Зато уж дом зампреда уезда был изобилен бататами! Красноватые, белые клубни — мелкие и крупные — высились грудой на полу соседней комнатушки; даже под кроватью были бататы. И еще — свидетельство великой любви хозяина к своему велосипеду — на стене, у изголовья, висели тщательно обернутые бумагой два обода и пара покрышек.

Гости изумленно озирались по сторонам, все это представлялось им почти нереальным после оврага и пережитой бомбежки.

Жена Виена, с наспех подколотыми волосами, раскрыла пачку чая и, заварив его, пригласила гостей к столу. В отличие от Виена, темнокожего и плотного, как батат, жена его была изящной и стройной; голова ее красиво сидела на длинной шее; глаза, большие и умные, поблескивали на круглом белом лице.

— Ну, — сказал Виен, — умывайтесь, пейте чай, товарищи, и — спать. Отсюда до позиций еще несколько километров, встанете завтра пораньше, как раз к утру доберетесь.

— Не успеешь прилечь, подъем — и трясись дальше, — улыбнулся Суан.

Жена Виена разлила горячий чай в чашки и обнесла гостей.

Они взялись за еду. Разговор, само собой, шел о переделке, из которой они только что выбрались.

— Когда вы попрыгали в воду, — с полным ртом говорил Хоа, — я на пароме хлебнул сполна за всех. Шофер машины, что стояла впереди, видно, здорово сдрейфил, вывернул руль не в ту сторону, чуть весь паром не перевернул.

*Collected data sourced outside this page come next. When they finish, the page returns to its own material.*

-- pv_equiv track=rewrite | github.com/skittlesvampir/nnn-2023-statistics | generate_vocabulary.py | add_sentence_to_frequency_dict
-- ===== SOURCE A (Python) =====
-- def add_sentence_to_frequency_dict(sentence, frequency_dict, is_positive):
--     if is_positive:
--         key = "positive_words"
--         other_key = "negative_words"
--     else:
--         key = "negative_words"
--         other_key = "positive_words"
--
--     for word in sentence:
--         if word not in frequency_dict[key]:
--             frequency_dict[key][word] = 0
--         if word not in frequency_dict[other_key]:
--             frequency_dict[other_key][word] = 0
--
--         frequency_dict[key][word] += 1
--
--     return frequency_dict
-- ===== SOURCE B (Python) =====
-- def add_sentence_to_frequency_dict(sentence, frequency_dict, is_positive):
--     if is_positive:
--         key, other_key = "positive_words", "negative_words"
--     else:
--         key, other_key = "negative_words", "positive_words"
--
--     # One pass to aggregate word frequencies (insertion order = first appearance),
--     # then one pass over the distinct words to apply them.
--     counts = {}
--     for word in sentence:
--         counts[word] = counts.get(word, 0) + 1
--
--     key_dict = frequency_dict[key]
--     other_dict = frequency_dict[other_key]
--     for word, count in counts.items():
--         key_dict[word] = key_dict.get(word, 0) + count
--         other_dict.setdefault(word, 0)
--
--     return frequency_dict
-- ===== Notes on version B (the rewrite author's own statement) =====
-- stated objective: alternative
-- what changed: B first aggregates the sentence into a word->count map in one pass and then applies each distinct word once (add count to the key dict, setdefault 0 in the other dict), instead of A's per-occurrence membership-test-and-increment updates of the nested dicts.
-- outside the precondition, e.g. on add_sentence_to_frequency_dict([], {}, True): A returns {}, B raises KeyError; on add_sentence_to_frequency_dict(['a'], {'positive_words': {}}, True): A raises KeyError, B raises KeyError
import Mathlib
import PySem

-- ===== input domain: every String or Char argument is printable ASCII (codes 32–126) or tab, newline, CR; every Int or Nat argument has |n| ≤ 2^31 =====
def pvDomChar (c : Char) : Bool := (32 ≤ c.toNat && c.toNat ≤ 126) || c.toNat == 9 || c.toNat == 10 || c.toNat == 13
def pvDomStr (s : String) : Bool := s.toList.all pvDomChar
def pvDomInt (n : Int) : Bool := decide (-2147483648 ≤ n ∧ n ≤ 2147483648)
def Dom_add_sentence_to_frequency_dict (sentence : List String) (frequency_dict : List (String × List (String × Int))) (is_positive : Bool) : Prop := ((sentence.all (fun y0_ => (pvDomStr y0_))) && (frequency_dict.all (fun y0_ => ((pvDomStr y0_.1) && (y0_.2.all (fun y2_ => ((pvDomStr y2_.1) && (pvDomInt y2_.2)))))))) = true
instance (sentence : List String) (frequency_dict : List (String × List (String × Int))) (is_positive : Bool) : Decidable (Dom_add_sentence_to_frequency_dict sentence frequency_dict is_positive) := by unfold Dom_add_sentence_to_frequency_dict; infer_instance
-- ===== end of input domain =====

-- B aggregates the sentence into a word→count dict first and then applies each distinct word
-- once, instead of A's per-occurrence membership-test-and-increment updates (objective: alternative).
-- Both Pythons mutate frequency_dict's inner dicts in place the same way; the proof is about the return value.

-- ===== PORT A =====
def add_sentence_to_frequency_dict (sentence : List String) (frequency_dict : List (String × List (String × Int))) (is_positive : Bool) : List (String × List (String × Int)) :=
  let key := if is_positive then "positive_words" else "negative_words"
  let other_key := if is_positive then "negative_words" else "positive_words"
  let d : PySem.Dict String (PySem.Dict String Int) :=
    PySem.Dict.mk (frequency_dict.map (fun p => (p.1, PySem.Dict.mk p.2)))
  let d := sentence.foldl (fun d word =>
    -- if word not in frequency_dict[key]: frequency_dict[key][word] = 0
    let d := if (d.getD key PySem.Dict.empty).contains word then d
             else d.insert key ((d.getD key PySem.Dict.empty).insert word 0)
    -- if word not in frequency_dict[other_key]: frequency_dict[other_key][word] = 0
    let d := if (d.getD other_key PySem.Dict.empty).contains word then d
             else d.insert other_key ((d.getD other_key PySem.Dict.empty).insert word 0)
    -- frequency_dict[key][word] += 1   (word is present here, so modify with default 0 is exact)
    d.insert key ((d.getD key PySem.Dict.empty).modify word 0 (· + 1))) d
  d.items.map (fun p => (p.1, p.2.items))

-- ===== PORT B =====
def add_sentence_to_frequency_dict_alt (sentence : List String) (frequency_dict : List (String × List (String × Int))) (is_positive : Bool) : List (String × List (String × Int)) :=
  let key := if is_positive then "positive_words" else "negative_words"
  let other_key := if is_positive then "negative_words" else "positive_words"
  let d : PySem.Dict String (PySem.Dict String Int) :=
    PySem.Dict.mk (frequency_dict.map (fun p => (p.1, PySem.Dict.mk p.2)))
  -- counts[word] = counts.get(word, 0) + 1
  let counts := sentence.foldl (fun c w => c.insert w (c.getD w 0 + 1)) PySem.Dict.empty
  let key_dict := d.getD key PySem.Dict.empty
  let other_dict := d.getD other_key PySem.Dict.empty
  -- for word, count in counts.items(): key_dict[word] = key_dict.get(word, 0) + count; other_dict.setdefault(word, 0)
  let p := counts.items.foldl (fun p wc =>
      (p.1.insert wc.1 (p.1.getD wc.1 0 + wc.2), p.2.setdefault wc.1 0)) (key_dict, other_dict)
  ((d.insert key p.1).insert other_key p.2).items.map (fun q => (q.1, q.2.items))

-- ===== PRECONDITION & SPEC =====
-- Pre_ requires the two keys "positive_words"/"negative_words" to be present: B looks them up
-- unconditionally and raises KeyError when one is missing, while A only touches them per word
-- (so A returns the dict unchanged when the sentence is empty). It also requires all association
-- lists to have unique keys — the representation invariant of Python dicts: an assoc list with
-- duplicate keys denotes no Python dict.
def Pre_add_sentence_to_frequency_dict (sentence : List String) (frequency_dict : List (String × List (String × Int))) (is_positive : Bool) : Prop :=
  "positive_words" ∈ frequency_dict.map (·.1) ∧
  "negative_words" ∈ frequency_dict.map (·.1) ∧
  (frequency_dict.map (·.1)).Nodup ∧
  ∀ p ∈ frequency_dict, (p.2.map (·.1)).Nodup
instance (sentence : List String) (frequency_dict : List (String × List (String × Int))) (is_positive : Bool) : Decidable (Pre_add_sentence_to_frequency_dict sentence frequency_dict is_positive) := by unfold Pre_add_sentence_to_frequency_dict; infer_instance
def pvWitness_add_sentence_to_frequency_dict : List String × (List (String × List (String × Int))) × Bool :=
  (["good", "bad", "good"], [("positive_words", [("good", 1)]), ("negative_words", [])], true)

Слава богу еще, что успел съехать на берег, пока янки кидали бомбы на той стороне. Только мне съезжать, они тут как тут и пошли сыпать бомбы! Думал, не выберусь. Хорошо, они все почти в реку грохнули...

— А вы разве не поужинаете с нами, Лить?

— Спасибо. Вы ешьте, я только чаю попью.

— Больше всего переволновался я за эту женщину с ребятишками. Правда, малыши у нее орлы — кругом бомбы рвутся, а они даже не заплакали...

— Когда янки во второй раз стали пикировать, меня прямо зло взяло...

— Ну, хозяйка, вам сейчас самое время курицу зарезать и закатить пир! Ведь муж ваш только чудом от смерти спасся!

— Нет, мне помирать нельзя! — рассмеялся Виен. — Я еще должен помочь жене произвести на свет сына.

Хозяйка залилась краской.

— Вечно ты со своими глупыми шутками, только людей смешишь.

— А разве у вас нету еще сыночка? — спросил Хоа.

— Ни сыночка, ни дочки. Вот и пришлось мне пригласить на ужин всеведущую целительницу болезней, может, хоть она что присоветует. — Виен кивнул на Лить. — Позвольте вам представить, исцелительница эта прямо-таки творит чудеса!

— О, господи! — Лить, сидевшая в углу на циновке с чашкой чаю в руке, улыбнулась. — Без детей куда легче. Вон и правительство призывает всех разумно планировать рождаемость. У меня у самой один ребенок, и то хлопот полон рот.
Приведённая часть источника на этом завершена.